-- pv_equiv track=rewrite | github.com/xunxiing/astrbot_plugin_ctx_trimmer | main.py | _drop_old_turns
-- ===== SOURCE A (Python) =====
-- from typing import Any, Dict, List, Optional, Union
--
-- def _drop_old_turns(contexts: List[Dict[str, Any]], turns: int) -> List[Dict[str, Any]]:
--     """
--     以“用户发言”为轮次边界，丢弃最早的 N 轮对话：
--     从最早的 user 开始，删除直到第 N+1 个 user 出现的前一个位置（含期间的 assistant/tool）。
--     """
--     if turns <= 0 or not contexts:
--         return contexts
--
--     user_indices = [i for i, m in enumerate(contexts) if (m.get("role") == "user")]
--     if not user_indices:
--         # 没有 user，直接清空更安全
--         return []
--
--     k = min(turns, len(user_indices))
--     # 如果 k 等于现有 user 轮数，说明要丢到末尾
--     if k == len(user_indices):
--         return []
--
--     cut_to = user_indices[k]  # 第 k+1 个 user 的索引位置
--     return contexts[cut_to:]
-- ===== SOURCE B (Python) =====
-- from typing import Any, Dict, List
--
-- def _drop_old_turns(contexts: List[Dict[str, Any]], turns: int) -> List[Dict[str, Any]]:
--     if turns <= 0 or not contexts:
--         return contexts
--     # number of user turns that must survive
--     keep = sum(1 for m in contexts if m.get("role") == "user") - turns
--     if keep <= 0:
--         return []
--     # walk backwards, collecting messages until the keep-th user (from the end)
--     out = []
--     for m in reversed(contexts):
--         out.append(m)
--         if m.get("role") == "user":
--             keep -= 1
--             if keep == 0:
--                 break
--     out.reverse()
--     return out
-- ===== Notes on version B (the rewrite author's own statement) =====
-- stated objective: alternative
-- what changed: Instead of collecting all user indices and slicing forward at the (turns+1)-th, B first counts the total users, computes how many user turns must survive, then walks the list BACKWARDS building the kept suffix until the keep-th user from the end, so no index list and no slice is used.
import Mathlib
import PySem

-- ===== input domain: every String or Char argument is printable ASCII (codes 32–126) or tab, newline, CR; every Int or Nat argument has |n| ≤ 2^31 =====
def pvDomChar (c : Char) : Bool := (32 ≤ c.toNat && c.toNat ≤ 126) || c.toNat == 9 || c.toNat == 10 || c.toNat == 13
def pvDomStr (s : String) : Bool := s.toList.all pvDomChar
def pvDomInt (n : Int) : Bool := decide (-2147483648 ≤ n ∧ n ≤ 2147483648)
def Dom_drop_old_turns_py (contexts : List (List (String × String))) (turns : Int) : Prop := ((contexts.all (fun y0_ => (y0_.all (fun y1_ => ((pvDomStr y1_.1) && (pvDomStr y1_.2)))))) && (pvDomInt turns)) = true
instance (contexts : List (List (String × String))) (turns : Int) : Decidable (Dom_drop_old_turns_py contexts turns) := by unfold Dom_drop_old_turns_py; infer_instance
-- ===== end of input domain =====

-- B replaces A's forward index-list + slice by: count the users, compute how many
-- user turns survive, then collect the kept suffix walking BACKWARDS; objective:
-- alternative (same O(n) cost, no index list, no slicing).

-- m.get("role") == "user": dict lookup = first match in the association list
def pyIsUser (m : List (String × String)) : Bool := List.lookup "role" m == some "user"

-- ===== PORT A =====
def drop_old_turns_py (contexts : List (List (String × String))) (turns : Int) : List (List (String × String)) :=
  if turns ≤ 0 ∨ contexts = [] then contexts
  else
    -- user_indices = [i for i, m in enumerate(contexts) if m.get("role") == "user"]
    let user_indices : List Int :=
      ((PySem.List.enumerate contexts 0).filter (fun p => pyIsUser p.2)).map (·.1)
    if user_indices = [] then []
    else
      let k : Int := min turns (user_indices.length : Int)
      if k = (user_indices.length : Int) then []
      else
        -- user_indices[k]: k is provably in range here, so the default of pyGetD is never used
        let cut_to : Int := PySem.List.pyGetD user_indices k 0
        PySem.List.slice contexts (some cut_to) none

-- ===== PORT B =====
-- `for m in reversed(contexts): out.append(m); …; out.reverse(); return out`
-- (the break when keep hits 0; exhaustion returns everything collected)
def bLoop : List (List (String × String)) → Int → List (List (String × String)) → List (List (String × String))
  | [], _, out => out.reverse
  | m :: ms, keep, out =>
    let out := out ++ [m]
    if pyIsUser m then
      if keep - 1 = 0 then out.reverse
      else bLoop ms (keep - 1) out
    else bLoop ms keep out

def drop_old_turns_py_alt (contexts : List (List (String × String))) (turns : Int) : List (List (String × String)) :=
  if turns ≤ 0 ∨ contexts = [] then contexts
  else
    -- keep = sum(1 for m in contexts if m.get("role") == "user") - turns
    let keep : Int := (contexts.foldl (fun n m => if pyIsUser m then n + 1 else n) (0 : Int)) - turns
    if keep ≤ 0 then []
    else bLoop contexts.reverse keep []

-- ===== PRECONDITION & SPEC =====
def Spec_drop_old_turns_py (contexts : List (List (String × String))) (turns : Int) (out : List (List (String × String))) : Prop := out = drop_old_turns_py_alt contexts turns
instance (contexts : List (List (String × String))) (turns : Int) (out : List (List (String × String))) : Decidable (Spec_drop_old_turns_py contexts turns out) := by unfold Spec_drop_old_turns_py; infer_instance

-- ===== CLAIM (what is proved, stated in full; the proofs are below) =====
def Claim_equal_drop_old_turns_py : Prop := ∀ (contexts : List (List (String × String))) (turns : Int), Dom_drop_old_turns_py contexts turns → Spec_drop_old_turns_py contexts turns (drop_old_turns_py contexts turns)

-- ===== LEMMAS AND PROOFS =====

-- number of user messages
def usersN : List (List (String × String)) → Nat
  | [] => 0
  | m :: ms => (if pyIsUser m then 1 else 0) + usersN ms

-- absolute positions (from offset n) of the user messages, the common reference point
def uidx : List (List (String × String)) → Nat → List Nat
  | [], _ => []
  | m :: ms, n => if pyIsUser m then n :: uidx ms (n + 1) else uidx ms (n + 1)

-- prefix up to and including the k-th user (whole list if fewer than k users)
def takeToUser : List (List (String × String)) → Nat → List (List (String × String))
  | [], _ => []
  | m :: ms, k =>
    m :: (if pyIsUser m then (if k = 1 then [] else takeToUser ms (k - 1)) else takeToUser ms k)

theorem uidx_of_enumerate (l : List (List (String × String))) (n : Nat) :
    ((PySem.List.enumerate l (n : Int)).filter (fun p => pyIsUser p.2)).map (·.1)
      = (uidx l n).map (fun (j : Nat) => (j : Int)) := by
  induction l generalizing n with
  | nil => rfl
  | cons m ms ih =>
    rw [PySem.List.enumerate_cons, List.filter_cons]
    have hc : ((n : Int) + 1) = ((n + 1 : Nat) : Int) := by push_cast; ring
    rw [hc]
    by_cases h : pyIsUser m = true
    · simp only [h, uidx, if_true, List.map_cons, ih]
    · simp only [h, uidx, if_false, Bool.false_eq_true, ih]

theorem uidx_length (l : List (List (String × String))) (n : Nat) :
    (uidx l n).length = usersN l := by
  induction l generalizing n with
  | nil => rfl
  | cons m ms ih =>
    by_cases h : pyIsUser m = true <;> simp [uidx, usersN, h, ih] <;> omega

theorem usersN_foldl (l : List (List (String × String))) (a : Int) :
    l.foldl (fun n m => if pyIsUser m then n + 1 else n) a = a + (usersN l : Int) := by
  induction l generalizing a with
  | nil => simp [usersN]
  | cons m ms ih =>
    by_cases h : pyIsUser m = true <;>
      simp [usersN, h, ih] <;> push_cast <;> ring

-- characterisation of A (as in the forward formulation)
theorem portA_char (contexts : List (List (String × String))) (turns : Int)
    (h1 : 1 ≤ turns) (h2 : contexts ≠ []) :
    drop_old_turns_py contexts turns =
      match (uidx contexts 0)[turns.toNat]? with
      | some j => contexts.drop j
      | none => [] := by
  have h0 := uidx_of_enumerate contexts 0
  rw [Nat.cast_zero] at h0
  have hguard : ¬ (turns ≤ 0 ∨ contexts = []) := by
    push Not; exact ⟨by omega, h2⟩
  simp only [drop_old_turns_py, hguard, if_false, h0]
  generalize uidx contexts 0 = U
  rcases U with _ | ⟨u, us⟩
  · rfl
  · set U := u :: us with hUdef
    have hmapnil : ¬ (U.map (fun (j : Nat) => (j : Int)) = []) := by simp [hUdef]
    rw [if_neg hmapnil]
    simp only [List.length_map]
    by_cases hge : (U.length : Int) ≤ turns
    · rw [if_pos (by omega), List.getElem?_eq_none (by omega)]
    · have htlt : turns.toNat < U.length := by omega
      have hk : min turns (U.length : Int) = turns := by omega
      rw [if_neg (by omega), hk]
      rw [PySem.List.pyGetD_eq_getElem _ 0 (by omega)
        (by simp only [List.length_map]; omega)]
      rw [List.getElem?_eq_getElem htlt]
      rw [List.getElem_map, PySem.List.slice_from _ (by positivity)]
      simp only [Int.toNat_natCast]

-- the backward loop collects exactly the prefix (of the reversed list) up to the keep-th user
theorem bLoop_eq (r : List (List (String × String))) (keep : Int) (out : List (List (String × String)))
    (h1 : 1 ≤ keep) :
    bLoop r keep out = (out ++ takeToUser r keep.toNat).reverse := by
  induction r generalizing keep out with
  | nil => simp [bLoop, takeToUser]
  | cons m ms ih =>
    by_cases h : pyIsUser m = true
    · by_cases he : keep - 1 = 0
      · have ht : keep.toNat = 1 := by omega
        simp [bLoop, takeToUser, h, he, ht]
      · have ht : (keep - 1).toNat = keep.toNat - 1 := by omega
        have hk1 : ¬ keep.toNat = 1 := by omega
        simp only [bLoop, h, if_true, he, if_false]
        rw [ih (keep - 1) _ (by omega), ht]
        simp [takeToUser, h, hk1]
    · simp only [bLoop, h, if_false, Bool.false_eq_true]
      rw [ih keep _ h1]
      simp [takeToUser, h]

-- takeToUser splits over an append at the user count of the first part
theorem takeToUser_append (r s : List (List (String × String))) (k : Nat) (h1 : 1 ≤ k) :
    takeToUser (r ++ s) k =
      if k ≤ usersN r then takeToUser r k else r ++ takeToUser s (k - usersN r) := by
  induction r generalizing k with
  | nil => simp [usersN, takeToUser]; omega
  | cons m ms ih =>
    by_cases h : pyIsUser m = true
    · by_cases hk : k = 1
      · simp [takeToUser, usersN, h, hk]
      · have h2 : 1 ≤ k - 1 := by omega
        simp only [List.cons_append, takeToUser, h, if_true, hk, if_false, ih (k-1) h2, usersN]
        by_cases hle : k - 1 ≤ usersN ms
        · rw [if_pos hle, if_pos (by omega)]
        · rw [if_neg hle, if_neg (by omega)]
          have : k - (1 + usersN ms) = k - 1 - usersN ms := by omega
          simp [this]
    · simp only [List.cons_append, takeToUser, h, if_false, Bool.false_eq_true, ih k h1, usersN]
      by_cases hle : k ≤ usersN ms
      · rw [if_pos hle, if_pos (by simpa [h] using hle)]
      · rw [if_neg hle, if_neg (by simp [h]; omega)]
        simp [h]

theorem usersN_reverse (l : List (List (String × String))) : usersN l.reverse = usersN l := by
  induction l with
  | nil => rfl
  | cons m ms ih =>
    rw [List.reverse_cons]
    have : usersN (ms.reverse ++ [m]) = usersN ms.reverse + usersN [m] := by
      clear ih
      induction ms.reverse with
      | nil => simp [usersN]
      | cons x xs ih2 => simp [usersN, ih2]; omega
    simp [this, usersN, ih]
    by_cases h : pyIsUser m = true <;> simp [h] <;> omega

theorem map_add_shift (u : List Nat) (n : Nat) :
    (u.map (fun a => a + 1)).map (fun a => a + n) = u.map (fun a => a + (n + 1)) := by
  rw [List.map_map]
  apply List.map_congr_left
  intro a _
  simp [Function.comp]
  omega

theorem uidx_shift (t : List (List (String × String))) (n : Nat) :
    uidx t n = (uidx t 0).map (fun a => a + n) := by
  induction t generalizing n with
  | nil => rfl
  | cons x xs ihx =>
    by_cases hx : pyIsUser x = true
    · simp only [uidx, hx, if_true, List.map_cons, Nat.zero_add]
      rw [ihx (n + 1), ihx 1, map_add_shift]
    · simp only [uidx, hx, if_false, Bool.false_eq_true]
      rw [ihx (n + 1), ihx 1, map_add_shift]

-- the main backward/forward correspondence
theorem takeToUser_reverse (l : List (List (String × String))) (k : Nat)
    (h1 : 1 ≤ k) (h2 : k ≤ usersN l) :
    ∀ j, (uidx l 0)[usersN l - k]? = some j →
      (takeToUser l.reverse k).reverse = l.drop j := by
  induction l generalizing k with
  | nil => simp [usersN] at h2; omega
  | cons m ms ih =>
    intro j hj
    rw [List.reverse_cons, takeToUser_append _ _ _ h1, usersN_reverse]
    by_cases hle : k ≤ usersN ms
    · rw [if_pos hle]
      -- the k-th user from the end lies inside ms
      have hlt : usersN (m :: ms) - k ≥ usersN (m :: ms) - usersN ms := by omega
      by_cases h : pyIsUser m = true
      · have hu : usersN (m :: ms) = 1 + usersN ms := by simp [usersN, h]
        have hidx : usersN (m :: ms) - k = (usersN ms - k) + 1 := by omega
        rw [hidx] at hj
        simp only [uidx, h, if_true, List.getElem?_cons_succ] at hj
        rw [uidx_shift ms 1, List.getElem?_map] at hj
        rcases ho : (uidx ms 0)[usersN ms - k]? with _ | j'
        · rw [ho] at hj; simp at hj
        · rw [ho] at hj
          simp only [Option.map_some, Option.some.injEq] at hj
          rw [← hj, List.drop_succ_cons]
          exact ih k h1 hle j' ho
      · have hu : usersN (m :: ms) = usersN ms := by simp [usersN, h]
        rw [hu] at hj
        simp only [uidx, h, if_false, Bool.false_eq_true] at hj
        rw [uidx_shift ms 1, List.getElem?_map] at hj
        rcases ho : (uidx ms 0)[usersN ms - k]? with _ | j'
        · rw [ho] at hj; simp at hj
        · rw [ho] at hj
          simp only [Option.map_some, Option.some.injEq] at hj
          rw [← hj, List.drop_succ_cons]
          exact ih k h1 hle j' ho
    · rw [if_neg hle]
      -- m itself is the k-th user from the end: keep the whole list
      have h : pyIsUser m = true := by
        by_contra hm
        simp [usersN, hm] at h2; omega
      have hu : usersN (m :: ms) = 1 + usersN ms := by simp [usersN, h]
      have hk : k = usersN ms + 1 := by omega
      have hidx : usersN (m :: ms) - k = 0 := by omega
      rw [hidx] at hj
      simp only [uidx, h, if_true, List.getElem?_cons_zero, Option.some.injEq] at hj
      have hro : k - usersN ms = 1 := by omega
      rw [hro]
      simp [takeToUser, ← hj]

-- ===== VERDICT (by name: the statement is the Claim_ definition above) =====
theorem drop_old_turns_py_spec : Claim_equal_drop_old_turns_py := by
  intro contexts turns _
  unfold Spec_drop_old_turns_py
  by_cases hg : turns ≤ 0 ∨ contexts = []
  · simp [drop_old_turns_py, drop_old_turns_py_alt, hg]
  · have h1 : 1 ≤ turns := by rcases not_or.mp hg with ⟨h, _⟩; omega
    have h2 : contexts ≠ [] := (not_or.mp hg).2
    rw [portA_char contexts turns h1 h2]
    unfold drop_old_turns_py_alt
    rw [if_neg hg, usersN_foldl, zero_add]
    set U := usersN contexts with hU
    by_cases hkeep : (U : Int) - turns ≤ 0
    · rw [if_pos hkeep, List.getElem?_eq_none (by rw [uidx_length]; omega)]
    · rw [if_neg hkeep]
      have hlen : turns.toNat < (uidx contexts 0).length := by rw [uidx_length]; omega
      rcases ho : (uidx contexts 0)[turns.toNat]? with _ | j
      · rw [List.getElem?_eq_none_iff] at ho; omega
      · have hkt : ((U : Int) - turns).toNat = U - turns.toNat := by omega
        have hidx : U - (U - turns.toNat) = turns.toNat := by omega
        rw [bLoop_eq _ _ _ (by omega), List.nil_append, hkt]
        exact (takeToUser_reverse contexts (U - turns.toNat) (by omega) (by omega) j
          (by rw [hidx]; exact ho)).symm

————————

THE TASK:
State how many lines of the data above contain the string "generalizing", and give no other words.

ANSWER SECTION:
7